-- pv_equiv track=rewrite | github.com/wallisga/slippi_stats | utils.py | find_player_in_game_data
-- ===== SOURCE A (Python) =====
-- def find_player_in_game_data(parsed_players, target_player_tag):
--     """
--     Find a specific player in parsed game data.
--
--     Args:
--         parsed_players (list): List of player dictionaries
--         target_player_tag (str): Player tag to search for
--
--     Returns:
--         tuple: (player_data, opponent_data) or (None, None) if not found
--     """
--     target_lower = target_player_tag.lower()
--
--     for player in parsed_players:
--         if player.get('player_tag', '').lower() == target_lower:
--             # Find opponent (the other player)
--             for opponent in parsed_players:
--                 if opponent.get('player_tag', '').lower() != target_lower:
--                     return player, opponent
--             return player, None
--
--     return None, None
-- ===== SOURCE B (Python) =====
-- def find_player_in_game_data(parsed_players, target_player_tag):
--     """Single linear pass keeping the first match and the first differing player."""
--     target_lower = target_player_tag.lower()
--     first_match = None
--     first_opponent = None
--     for player in parsed_players:
--         if player.get('player_tag', '').lower() == target_lower:
--             if first_match is None:
--                 first_match = player
--         elif first_opponent is None:
--             first_opponent = player
--     if first_match is None:
--         return None, None
--     return first_match, first_opponent
-- ===== Notes on version B (the rewrite author's own statement) =====
-- stated objective: alternative
-- what changed: Replaced A's outer loop with a full inner rescan of the list by a single linear pass that keeps the first matching player and the first differing player in two sentinel variables.
import Mathlib
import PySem

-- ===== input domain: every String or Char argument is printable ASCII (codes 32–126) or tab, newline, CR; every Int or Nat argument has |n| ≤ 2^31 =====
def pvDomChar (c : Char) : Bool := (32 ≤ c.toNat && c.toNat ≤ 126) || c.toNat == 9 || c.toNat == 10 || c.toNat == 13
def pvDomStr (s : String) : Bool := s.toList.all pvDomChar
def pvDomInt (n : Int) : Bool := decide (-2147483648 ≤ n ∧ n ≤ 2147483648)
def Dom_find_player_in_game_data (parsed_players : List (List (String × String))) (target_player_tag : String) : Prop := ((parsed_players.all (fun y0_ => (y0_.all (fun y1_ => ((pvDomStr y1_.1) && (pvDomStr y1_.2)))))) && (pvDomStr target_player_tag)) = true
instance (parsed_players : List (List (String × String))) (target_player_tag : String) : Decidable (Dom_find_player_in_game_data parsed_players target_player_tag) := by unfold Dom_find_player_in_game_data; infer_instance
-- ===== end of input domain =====

-- B replaces A's outer-loop-plus-inner-rescan by one linear pass keeping two sentinels (first match, first differing player): a different decomposition, same behaviour.


-- ===== PORT A =====
-- player.get('player_tag', '').lower()
def pvTagLower (player : List (String × String)) : String :=
  PySem.Str.lower (((player.find? (fun kv => kv.1 == "player_tag")).map (·.2)).getD "")

-- inner loop: "for opponent in parsed_players: if opponent.get(...).lower() != target_lower: return opponent"; none = fell through
def pvInnerA (tl : String) : List (List (String × String)) → Option (List (String × String))
  | [] => none
  | opponent :: rest => if pvTagLower opponent ≠ tl then some opponent else pvInnerA tl rest

-- outer loop over parsed_players; `full` is the whole list the inner loop rescans
def pvOuterA (tl : String) (full : List (List (String × String))) :
    List (List (String × String)) → (Option (List (String × String))) × (Option (List (String × String)))
  | [] => (none, none)
  | player :: rest =>
    if pvTagLower player = tl then (some player, pvInnerA tl full)
    else pvOuterA tl full rest

def find_player_in_game_data (parsed_players : List (List (String × String))) (target_player_tag : String) : (Option (List (String × String))) × (Option (List (String × String))) :=
  let target_lower := PySem.Str.lower target_player_tag
  pvOuterA target_lower parsed_players parsed_players

-- ===== PORT B =====
-- one pass: update (first_match, first_opponent) only while still none
def pvLoopB (tl : String) :
    List (List (String × String)) →
    (Option (List (String × String))) × (Option (List (String × String))) →
    (Option (List (String × String))) × (Option (List (String × String)))
  | [], st => st
  | player :: rest, (fm, fo) =>
    if pvTagLower player = tl then
      pvLoopB tl rest (if fm = none then some player else fm, fo)
    else
      pvLoopB tl rest (fm, if fo = none then some player else fo)

def find_player_in_game_data_alt (parsed_players : List (List (String × String))) (target_player_tag : String) : (Option (List (String × String))) × (Option (List (String × String))) :=
  let target_lower := PySem.Str.lower target_player_tag
  let st := pvLoopB target_lower parsed_players (none, none)
  if st.1 = none then (none, none) else (st.1, st.2)

-- ===== PRECONDITION & SPEC =====
def Spec_find_player_in_game_data (parsed_players : List (List (String × String))) (target_player_tag : String) (out : (Option (List (String × String))) × (Option (List (String × String)))) : Prop := out = find_player_in_game_data_alt parsed_players target_player_tag
instance (parsed_players : List (List (String × String))) (target_player_tag : String) (out : (Option (List (String × String))) × (Option (List (String × String)))) : Decidable (Spec_find_player_in_game_data parsed_players target_player_tag out) := by unfold Spec_find_player_in_game_data; infer_instance

-- ===== CLAIM (what is proved, stated in full; the proofs are below) =====
def Claim_equal_find_player_in_game_data : Prop := ∀ (parsed_players : List (List (String × String))) (target_player_tag : String), Dom_find_player_in_game_data parsed_players target_player_tag → Spec_find_player_in_game_data parsed_players target_player_tag (find_player_in_game_data parsed_players target_player_tag)

-- ===== LEMMAS AND PROOFS =====

-- B's loop: starting state (fm, fo), it fills each slot with the first eligible element, if any.
theorem pvLoopB_char (tl : String) (l : List (List (String × String)))
    (fm fo : Option (List (String × String))) :
    pvLoopB tl l (fm, fo) =
      (fm.orElse (fun _ => l.find? (fun p => pvTagLower p = tl)),
       fo.orElse (fun _ => l.find? (fun p => pvTagLower p ≠ tl))) := by
  induction l generalizing fm fo with
  | nil => cases fm <;> cases fo <;> simp [pvLoopB, Option.orElse]
  | cons p rest ih =>
    by_cases h : pvTagLower p = tl
    · simp only [pvLoopB, if_pos h, ih]
      cases fm <;> simp [List.find?, h, Option.orElse]
    · simp only [pvLoopB, if_neg h, ih]
      cases fo <;> simp [List.find?, h, Option.orElse]

-- A's inner loop is find? of the first differing player.
theorem pvInnerA_char (tl : String) (l : List (List (String × String))) :
    pvInnerA tl l = l.find? (fun p => pvTagLower p ≠ tl) := by
  induction l with
  | nil => rfl
  | cons p rest ih =>
    by_cases h : pvTagLower p = tl <;> simp [pvInnerA, List.find?, h, ih]

-- A's outer loop: characterised by find? of the first matching player.
theorem pvOuterA_char (tl : String) (full l : List (List (String × String))) :
    pvOuterA tl full l =
      match l.find? (fun p => pvTagLower p = tl) with
      | none => (none, none)
      | some p => (some p, pvInnerA tl full) := by
  induction l with
  | nil => rfl
  | cons p rest ih =>
    by_cases h : pvTagLower p = tl <;> simp [pvOuterA, List.find?, h, ih]

-- ===== VERDICT (by name: the statement is the Claim_ definition above) =====
theorem find_player_in_game_data_spec : Claim_equal_find_player_in_game_data := by
  intro ps t _
  show _ = _
  unfold find_player_in_game_data find_player_in_game_data_alt
  simp only [pvOuterA_char, pvLoopB_char, pvInnerA_char, Option.orElse]
  cases h : ps.find? (fun p => pvTagLower p = PySem.Str.lower t) <;> simp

# Work order:
Pick out all lines from the data above in which the word "what" appears.

# Answer section:
-- what changed: Replaced A's outer loop with a full inner rescan of the list by a single linear pass that keeps the first matching player and the first differing player in two sentinel variables.
-- ===== CLAIM (what is proved, stated in full; the proofs are below) =====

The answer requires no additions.